-- pv_equiv track=rewrite | github.com/RamiIssa2/Data_Security_Project-SDES_Encryption | Code/helper_functions.py | convert_text_to_binary
-- ===== SOURCE A (Python) =====
-- def convert_text_to_binary(message):
--     temp, res = [], []
--     for letter in message:
--         temp.append(format(ord(letter), '08b'))
--     for i in temp:
--         for r in i:
--             res.append(int(r))
--
--     res = [res[i: i + 12] for i in range(0, len(res), 12)]
--     final_res = []
--     for rs in res:
--         tmp_res = []
--         for r in rs:
--             tmp_res.append(r)
--         for i in range(12 - len(rs)):
--             tmp_res.append(0)
--         final_res.append(tmp_res)
--
--     return final_res
-- ===== SOURCE B (Python) =====
-- def _bits12(v):
--     return [v >> k & 1 for k in range(11, -1, -1)]
--
--
-- def convert_text_to_binary(message):
--     res = []
--     i, n = 0, len(message)
--     while i + 3 <= n:
--         N = ord(message[i]) * 65536 + ord(message[i + 1]) * 256 + ord(message[i + 2])
--         hi, lo = divmod(N, 4096)
--         res.append(_bits12(hi))
--         res.append(_bits12(lo))
--         i += 3
--     if n - i == 2:
--         N = ord(message[i]) * 256 + ord(message[i + 1])
--         res.append(_bits12(N // 16))
--         res.append(_bits12(N % 16 * 256))
--     elif n - i == 1:
--         res.append(_bits12(ord(message[i]) * 16))
--     return res
-- ===== Notes on version B (the rewrite author's own statement) =====
-- stated objective: alternative
-- what changed: B never builds a flat bit list: it packs each group of 3 characters into one 24-bit integer with multiply/add, splits it with divmod(N, 4096) into two 12-bit numbers emitted directly as bit rows, and handles the 1- or 2-character tail with the matching shifts (N*16, N//16 and N%16*256), replacing A's format-to-string/reparse, flatten, slice-into-windows and pad-each-chunk passes.
import Mathlib
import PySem

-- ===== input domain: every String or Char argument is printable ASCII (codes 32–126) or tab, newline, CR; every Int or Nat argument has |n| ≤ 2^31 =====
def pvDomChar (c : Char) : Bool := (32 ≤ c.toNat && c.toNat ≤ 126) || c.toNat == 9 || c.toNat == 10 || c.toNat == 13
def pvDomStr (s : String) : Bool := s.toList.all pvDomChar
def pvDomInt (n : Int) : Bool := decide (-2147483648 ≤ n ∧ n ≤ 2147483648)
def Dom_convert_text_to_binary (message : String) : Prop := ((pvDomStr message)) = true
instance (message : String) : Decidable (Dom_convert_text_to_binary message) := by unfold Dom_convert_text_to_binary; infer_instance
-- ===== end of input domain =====

-- B packs each group of 3 characters into one 24-bit integer and splits it with divmod into
-- two 12-bit numbers whose bits are emitted directly — no flat bit stream, no per-chunk
-- padding loops (objective: alternative).

-- ===== PORT A =====
-- format(n, '08b') for n ≥ 0: binary digits left-padded with '0' to width 8
-- (exact for 0 ≤ n; Dom guarantees character codes ≤ 126 < 256 so the width is exactly 8)
def pvFmt08b (n : Int) : List Char :=
  List.replicate (8 - (PySem.Int.toBinChars n).length) '0' ++ PySem.Int.toBinChars n

def convert_text_to_binary (message : String) : List (List Int) :=
  let temp : List (List Char) :=
    message.toList.foldl (fun temp letter => temp ++ [pvFmt08b (letter.toNat : Int)]) []
  -- int(r) on a single binary-digit char r is exactly r.toNat - 48
  let res : List Int :=
    temp.foldl (fun res i => i.foldl (fun res r => res ++ [((r.toNat : Int) - 48)]) res) []
  let res2 : List (List Int) :=
    (PySem.List.pyRange 0 (res.length : Int) 12).map
      (fun i => PySem.List.slice res (some i) (some (i + 12)))
  res2.foldl (fun final_res rs =>
    let tmp_res := rs.foldl (fun t r => t ++ [r]) []
    let tmp_res := (PySem.List.pyRange 0 (12 - (rs.length : Int)) 1).foldl
      (fun t _ => t ++ [(0 : Int)]) tmp_res
    final_res ++ [tmp_res]) []

-- ===== PORT B =====
-- _bits12(v): [v >> k & 1 for k in range(11, -1, -1)]  (v ≥ 0 here, so Nat shifts are exact)
def pvBits12 (v : Nat) : List Int :=
  (PySem.List.pyRange 11 (-1) (-1)).map (fun k => (((v >>> k.toNat) &&& 1 : Nat) : Int))

-- B's while loop consumes 3 characters per iteration; ported as the same recursion on the
-- remaining characters, with the two short-tail cases of the trailing if/elif.
def pvGoB : List Char → List (List Int)
  | a :: b :: c :: rest =>
      let N := a.toNat * 65536 + b.toNat * 256 + c.toNat
      pvBits12 (N / 4096) :: pvBits12 (N % 4096) :: pvGoB rest
  | [a, b] =>
      let N := a.toNat * 256 + b.toNat
      [pvBits12 (N / 16), pvBits12 (N % 16 * 256)]
  | [a] => [pvBits12 (a.toNat * 16)]
  | [] => []

def convert_text_to_binary_alt (message : String) : List (List Int) :=
  pvGoB message.toList

-- ===== PRECONDITION & SPEC =====
def Spec_convert_text_to_binary (message : String) (out : List (List Int)) : Prop := out = convert_text_to_binary_alt message
instance (message : String) (out : List (List Int)) : Decidable (Spec_convert_text_to_binary message out) := by unfold Spec_convert_text_to_binary; infer_instance

-- ===== CLAIM (what is proved, stated in full; the proofs are below) =====
def Claim_equal_convert_text_to_binary : Prop := ∀ (message : String), Dom_convert_text_to_binary message → Spec_convert_text_to_binary message (convert_text_to_binary message)

-- ===== LEMMAS AND PROOFS =====

-- big-endian w-bit representation of v (proof-side reference object)
def pvBitsN (w v : Nat) : List Int :=
  (List.range w).map (fun k => (((v >>> (w - 1 - k)) % 2 : Nat) : Int))

-- A's chunk/pad stage, after its foldls are flattened: slice into 12-windows, pad each
def pvMSP (l : List Int) : List (List Int) :=
  ((PySem.List.pyRange 0 (l.length : Int) 12).map
      (fun i => PySem.List.slice l (some i) (some (i + 12)))).map
    (fun rs => rs ++ List.replicate ((12 - (rs.length : Int)).toNat) 0)

theorem pvBitsN_length (w v : Nat) : (pvBitsN w v).length = w := by simp [pvBitsN]

theorem pv_bit_high (w2 s hi lo : Nat) (hlo : lo < 2 ^ w2) :
    (hi * 2 ^ w2 + lo) >>> (s + w2) = hi >>> s := by
  rw [Nat.shiftRight_eq_div_pow, Nat.shiftRight_eq_div_pow, add_comm s w2, pow_add,
    ← Nat.div_div_eq_div_mul, mul_comm hi (2 ^ w2), Nat.mul_add_div (Nat.two_pow_pos w2),
    Nat.div_eq_of_lt hlo, add_zero]

theorem pv_bit_low (w2 s hi lo : Nat) (hs : s < w2) :
    ((hi * 2 ^ w2 + lo) >>> s) % 2 = (lo >>> s) % 2 := by
  rw [Nat.shiftRight_eq_div_pow, Nat.shiftRight_eq_div_pow]
  have h : hi * 2 ^ w2 + lo = 2 ^ s * (hi * (2 * 2 ^ (w2 - s - 1))) + lo := by
    have : 2 ^ w2 = 2 ^ s * (2 * 2 ^ (w2 - s - 1)) := by
      rw [show 2 * 2 ^ (w2 - s - 1) = 2 ^ (w2 - s - 1 + 1) by rw [pow_succ]; ring,
        ← pow_add]
      congr 1; omega
    rw [this]; ring
  rw [h, Nat.mul_add_div (Nat.two_pow_pos s),
    show hi * (2 * 2 ^ (w2 - s - 1)) = 2 * (hi * 2 ^ (w2 - s - 1)) by ring,
    Nat.mul_add_mod]

theorem pvBitsN_append (w1 w2 hi lo : Nat) (hlo : lo < 2 ^ w2) :
    pvBitsN (w1 + w2) (hi * 2 ^ w2 + lo) = pvBitsN w1 hi ++ pvBitsN w2 lo := by
  unfold pvBitsN
  rw [List.range_add, List.map_append, List.map_map]
  congr 1
  · apply List.map_congr_left; intro k hk; rw [List.mem_range] at hk
    rw [show w1 + w2 - 1 - k = (w1 - 1 - k) + w2 by omega, pv_bit_high w2 (w1 - 1 - k) hi lo hlo]
  · apply List.map_congr_left; intro k hk; rw [List.mem_range] at hk
    simp only [Function.comp]
    rw [show w1 + w2 - 1 - (w1 + k) = w2 - 1 - k by omega,
      pv_bit_low w2 (w2 - 1 - k) hi lo (by omega)]
-- pv_equiv track=rewrite | github.com/Yagayev/RL-environment-for-Tetris-Battle | neural.py | hight
-- ===== SOURCE A (Python) =====
-- def hight(metrix):
--     ans = len(metrix)
--     for line in metrix:
--         if max(line) == 0:
--             ans -=1
--         else:
--             return ans
--     return ans
-- ===== SOURCE B (Python) =====
-- def hight(metrix):
--     if not metrix:
--         return 0
--     if max(metrix[0]) != 0:
--         return len(metrix)
--     return hight(metrix[1:])
-- ===== Notes on version B (the rewrite author's own statement) =====
-- stated objective: simpler
-- what changed: B is a structural recursion on the list of rows: the empty grid gives 0, a first row with non-zero max gives the length of the remaining suffix directly, otherwise recurse on the tail -- replacing A's iterative loop with a decremented accumulator and early return.
import Mathlib
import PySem

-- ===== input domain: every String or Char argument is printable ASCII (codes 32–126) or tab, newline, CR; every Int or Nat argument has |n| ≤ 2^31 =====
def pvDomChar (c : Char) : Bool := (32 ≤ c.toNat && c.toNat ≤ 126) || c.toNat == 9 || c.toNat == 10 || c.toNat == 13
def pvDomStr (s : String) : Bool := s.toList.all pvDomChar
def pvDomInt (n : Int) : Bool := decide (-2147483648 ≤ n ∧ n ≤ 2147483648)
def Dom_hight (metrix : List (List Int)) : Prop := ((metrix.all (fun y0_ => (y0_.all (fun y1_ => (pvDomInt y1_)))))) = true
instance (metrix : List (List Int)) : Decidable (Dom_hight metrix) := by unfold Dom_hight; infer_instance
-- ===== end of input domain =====

-- B recomputes the height by structural recursion on the rows (suffix length at the
-- first non-zero-max row) instead of A's loop with a decremented accumulator; return
-- value only, no mutation.

-- ===== PORT A =====
-- A's for-loop with early return: accumulator ans, decremented per zero-max row.
-- max(line) on an empty line raises ValueError in Python; the `none` branch is
-- unreachable under Pre_hight (value 0 is arbitrary).
def hightA_loop (lines : List (List Int)) (ans : Int) : Int :=
  match lines with
  | [] => ans
  | line :: rest =>
    match PySem.List.max? line (fun y => y) with
    | none => 0
    | some m => if m = 0 then hightA_loop rest (ans - 1) else ans

def hight (metrix : List (List Int)) : Int :=
  hightA_loop metrix (metrix.length : Int)

-- ===== PORT B =====
-- Source B's recursion: empty grid → 0; first row with max ≠ 0 → length of the whole
-- remaining grid; otherwise recurse on the tail. max of an empty first row raises
-- in Python (excluded by Pre_hight; the `none` branch's value 0 is arbitrary).
def hight_alt (metrix : List (List Int)) : Int :=
  match metrix with
  | [] => 0
  | line :: rest =>
    match PySem.List.max? line (fun y => y) with
    | none => 0
    | some m => if m ≠ 0 then ((line :: rest).length : Int) else hight_alt rest

-- ===== PRECONDITION & SPEC =====
-- Python raises ValueError (max of empty sequence) exactly when an empty row occurs
-- while all earlier rows are rows whose max is 0; Pre_ excludes exactly those inputs.
def Pre_hight (metrix : List (List Int)) : Prop :=
  ∀ i, i < metrix.length →
    (∀ j, j < i → PySem.List.max? (metrix.getD j []) (fun y => y) = some 0) →
    metrix.getD i [] ≠ []

instance (metrix : List (List Int)) : Decidable (Pre_hight metrix) := by
  unfold Pre_hight; infer_instance

def pvWitness_hight : List (List Int) := [[0, 0], [0, -1], [3, 0]]

def Spec_hight (metrix : List (List Int)) (out : Int) : Prop := out = hight_alt metrix
instance (metrix : List (List Int)) (out : Int) : Decidable (Spec_hight metrix out) := by
  unfold Spec_hight; infer_instance

-- ===== CLAIM (what is proved, stated in full; the proofs are below) =====
def Claim_equal_hight : Prop :=
  ∀ (metrix : List (List Int)), Dom_hight metrix → Pre_hight metrix →
    Spec_hight metrix (hight metrix)

-- ===== LEMMAS AND PROOFS =====

theorem pre_tail (line : List Int) (rest : List (List Int))
    (h : Pre_hight (line :: rest))
    (hm : PySem.List.max? line (fun y => y) = some 0) : Pre_hight rest := by
  intro i hi hj
  have := h (i + 1) (by simpa using Nat.succ_lt_succ hi)
  simp only [List.getD] at this ⊢
  apply this
  intro j hjlt
  cases j with
  | zero => simpa using hm
  | succ j => exact hj j (by omega)

theorem pre_head (line : List Int) (rest : List (List Int))
    (h : Pre_hight (line :: rest)) : line ≠ [] := by
  have := h 0 (by simp) (by omega)
  simpa using this

theorem loop_eq_alt (lines : List (List Int)) (h : Pre_hight lines) :
    hightA_loop lines (lines.length : Int) = hight_alt lines := by
  induction lines with
  | nil => simp [hightA_loop, hight_alt]
  | cons line rest ih =>
    have hne : line ≠ [] := pre_head line rest h
    obtain ⟨m, hm⟩ : ∃ m, PySem.List.max? line (fun y => y) = some m := by
      cases hmx : PySem.List.max? line (fun y => y) with
      | none => exact absurd ((PySem.List.max?_eq_none_iff line (fun y => y)).mp hmx) hne
      | some m => exact ⟨m, rfl⟩
    by_cases hm0 : m = 0
    · subst hm0
      have := ih (pre_tail line rest h hm)
      simp [hightA_loop, hight_alt, hm, this]
    · simp [hightA_loop, hight_alt, hm, hm0]

-- ===== VERDICT (by name: the statement is the Claim_ definition above) =====
theorem hight_spec : Claim_equal_hight := by
  intro metrix _ hpre
  unfold Spec_hight hight
  exact loop_eq_alt metrix hpre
___
■ TASK INSTRUCTIONS
Show all lines in the entries above where the string "branch" appears.

■ RESPONSE AREA
-- max(line) on an empty line raises ValueError in Python; the `none` branch is
-- in Python (excluded by Pre_hight; the `none` branch's value 0 is arbitrary).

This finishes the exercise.